The rowData slot of a SummarizedExperiment-derived object should also be a data.frame. In our case, each row will represent the genomic distance to the center of the set of genomic ranges of interest.
Question
Create a data.frame which contains a single distance column, which will be a numerical vector centered at 0 and whose length is half of a provided width variable (e.g. for width == 2000, the distance column would be a sequence from -1000 to 999 (length of 2000))
Answer
width <-2000rowData <-data.frame(distance =seq(-width/2, width/2-1, by =1))
4.4 Preparing assays
The assays stored in a SummarizedExperiment-derived object should be a list of numerical matrices, with as many rows as rows in the matching rowData and as many columns as rows in the matching colData.
In our case, each matrix will represent a different metric:
The mean signal of a sample (from colData) at the corresponding distance from a genomic range of interest (from rowData)
The upper confidence intervale value of a signal of a sample (from colData) at the corresponding distance from a genomic range of interest (from rowData)
The lower confidence intervale value of a signal of a sample (from colData) at the corresponding distance from a genomic range of interest (from rowData)
Question
Prepare a list of three matrices as indicated hereabove. Use the functions defined in the previous exercises and the datasets provided as extdata.
Each matrix should have 1 column, since there is only 1 example bigwig.
Each matrix should have as many rows as the chosen width variable.
Everything is now ready to manually create an AggregatedCoverage object.
Question
Define a new AggregatedCoverage class, containing a SummarizedExperiment-derived object with two additional slots, named features (storing a GRanges object corresponding to the imported genomic loci of interest) and width (storing the width at which each genomic locus is resized).
You can now manually create a new AggregatedCoverage object with the methods::new() function. Start by creating a SummarizedExperiment, and then fill out the two extra slots manually.
Tip: You can edit the slots using the object@slot <- ... notation.

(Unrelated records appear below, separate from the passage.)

-- pv_equiv track=rewrite | github.com/Redcof/alziehmer-classification | kaggle_download.py | is_kaggle_url
-- ===== SOURCE A (Python) =====
-- def is_kaggle_url(url):
--     prefixes = ['kaggle.com',
--                 'www.kaggle.com',
--                 'http://kaggle.com',
--                 'http://www.kaggle.com',
--                 'https://www.kaggle.com',
--                 'https://kaggle.com']
--     return any((url.startswith(prefix) for prefix in prefixes))
-- ===== SOURCE B (Python) =====
-- def is_kaggle_url(url):
--     for scheme in ('https://', 'http://'):
--         if url.startswith(scheme):
--             url = url[len(scheme):]
--             break
--     return url.startswith('kaggle.com') or url.startswith('www.kaggle.com')
-- ===== Notes on version B (the rewrite author's own statement) =====
-- stated objective: simpler
-- what changed: Instead of testing all six enumerated prefixes, B strips an optional http(s):// scheme once and then tests only the two host prefixes kaggle.com / www.kaggle.com.
import Mathlib
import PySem

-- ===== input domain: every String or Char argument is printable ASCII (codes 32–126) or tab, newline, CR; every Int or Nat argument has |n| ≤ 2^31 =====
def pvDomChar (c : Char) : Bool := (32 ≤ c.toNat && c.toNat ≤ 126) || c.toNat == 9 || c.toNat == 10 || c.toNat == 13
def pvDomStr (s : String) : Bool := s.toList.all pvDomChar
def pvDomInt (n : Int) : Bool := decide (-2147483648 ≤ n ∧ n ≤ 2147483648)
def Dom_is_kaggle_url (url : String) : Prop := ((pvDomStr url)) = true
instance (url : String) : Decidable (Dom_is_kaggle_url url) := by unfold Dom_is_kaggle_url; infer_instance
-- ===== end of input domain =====

-- B strips an optional http(s):// scheme once and then tests only the two host prefixes, instead of enumerating all six scheme+host prefix strings (objective: simpler).


-- ===== PORT A =====
def is_kaggle_url (url : String) : Bool :=
  let prefixes : List String := ["kaggle.com",
                "www.kaggle.com",
                "http://kaggle.com",
                "http://www.kaggle.com",
                "https://www.kaggle.com",
                "https://kaggle.com"]
  prefixes.any (fun prefix_ => PySem.Str.startswith url prefix_)

-- ===== PORT B =====
def is_kaggle_url_alt (url : String) : Bool :=
  -- for scheme in ('https://','http://'): if url.startswith(scheme): url = url[len(scheme):]; break
  let url :=
    if PySem.Str.startswith url "https://" then PySem.Str.slice url (some 8) none
    else if PySem.Str.startswith url "http://" then PySem.Str.slice url (some 7) none
    else url
  PySem.Str.startswith url "kaggle.com" || PySem.Str.startswith url "www.kaggle.com"

-- ===== PRECONDITION & SPEC =====
def Spec_is_kaggle_url (url : String) (out : Bool) : Prop := out = is_kaggle_url_alt url
instance (url : String) (out : Bool) : Decidable (Spec_is_kaggle_url url out) := by unfold Spec_is_kaggle_url; infer_instance

-- ===== CLAIM (what is proved, stated in full; the proofs are below) =====
def Claim_equal_is_kaggle_url : Prop := ∀ (url : String), Dom_is_kaggle_url url → Spec_is_kaggle_url url (is_kaggle_url url)

-- ===== LEMMAS AND PROOFS =====


-- startswith on a longer pattern fails whenever it fails on a shorter one
theorem pv_sw_false_of (url p q : String)
    (hpq : q.toList <+: p.toList)
    (h : PySem.Str.startswith url q = false) :
    PySem.Str.startswith url p = false := by
  simp only [PySem.Str.startswith_eq, PySem.Chars.startswith] at h ⊢
  rw [Bool.eq_false_iff] at h ⊢
  intro hp
  exact h (List.isPrefixOf_iff_prefix.mpr
    (hpq.trans (List.isPrefixOf_iff_prefix.mp hp)))

theorem pv_main (url : String) : is_kaggle_url url = is_kaggle_url_alt url := by
  unfold is_kaggle_url is_kaggle_url_alt
  simp only [List.any_cons, List.any_nil, Bool.or_false]
  by_cases hs : PySem.Str.startswith url "https://" = true
  · -- url = "https://" ++ r
    have hs' : "https://".toList <+: url.toList := by
      rw [PySem.Str.startswith_eq] at hs
      exact (PySem.Chars.startswith_iff _ _).mp hs
    obtain ⟨r, hr⟩ := hs'
    simp only [hs, if_true, PySem.Str.startswith_eq, PySem.Str.toList_slice,
      PySem.Chars.slice_eq_listSlice, PySem.Chars.startswith]
    rw [show ((8 : Int)) = ((8 : Nat) : Int) by norm_num,
      PySem.List.slice_from_natCast, ← hr]
    simp [List.isPrefixOf]
    exact Bool.or_comm _ _
  · by_cases ht : PySem.Str.startswith url "http://" = true
    · -- url = "http://" ++ r
      have ht' : "http://".toList <+: url.toList := by
        rw [PySem.Str.startswith_eq] at ht
        exact (PySem.Chars.startswith_iff _ _).mp ht
      obtain ⟨r, hr⟩ := ht'
      rw [if_neg hs, if_pos ht]
      simp only [PySem.Str.startswith_eq, PySem.Str.toList_slice,
        PySem.Chars.slice_eq_listSlice, PySem.Chars.startswith]
      rw [show ((7 : Int)) = ((7 : Nat) : Int) by norm_num,
        PySem.List.slice_from_natCast, ← hr]
      simp [List.isPrefixOf]
    · -- no scheme: the four scheme-carrying tests of A all fail
      have hs0 : PySem.Str.startswith url "https://" = false := by
        simpa using hs
      have ht0 : PySem.Str.startswith url "http://" = false := by
        simpa using ht
      rw [pv_sw_false_of url "http://kaggle.com" "http://" (by decide) ht0,
        pv_sw_false_of url "http://www.kaggle.com" "http://" (by decide) ht0,
        pv_sw_false_of url "https://www.kaggle.com" "https://" (by decide) hs0,
        pv_sw_false_of url "https://kaggle.com" "https://" (by decide) hs0]
      simp only [PySem.Str.startswith_eq] at hs0 ht0 ⊢
      simp at hs0 ht0
      simp [hs0, ht0]

-- ===== VERDICT (by name: the statement is the Claim_ definition above) =====
theorem is_kaggle_url_spec : Claim_equal_is_kaggle_url := by
  intro url _
  exact pv_main url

Instead of manually using the methods::new() function, developers generally provide constructor functions to initiate an S4 object.
Question
Wrap all the previous steps together in a single constructor function. By convention, this constructor function is named after the class of object it creates, here AggregatedCoverage.
The constructor should take three arguments:
The path to a single bigwig file;
The path to a single feature file (e.g. a bed or a narrowPeak file);
A width to use to recover the coverage around the center of each feature.
4.7 Implement this class and constructor in the package
Question
Add the new class definition to your package source code in a file named AllClasses.R.
Add the new constructor to your package source code in a file named AggregatedCoverage.R.
Document each file accordingly.
4.8 Plot AggregatedCoverage objects
Now that we have a dedicated class to store aggregated coverage signal metrics over a set of genomic features of interest, we can provide a plot method that will be used to dispatch an AggregatedCoverage object to the right function when passed to the plot() generic function.
Question
Create a method with setMethod(<generic>, <class>, <fct>) to plot AggregatedCoverage objects. You can reuse the plotCoverage() function defined in Day 2.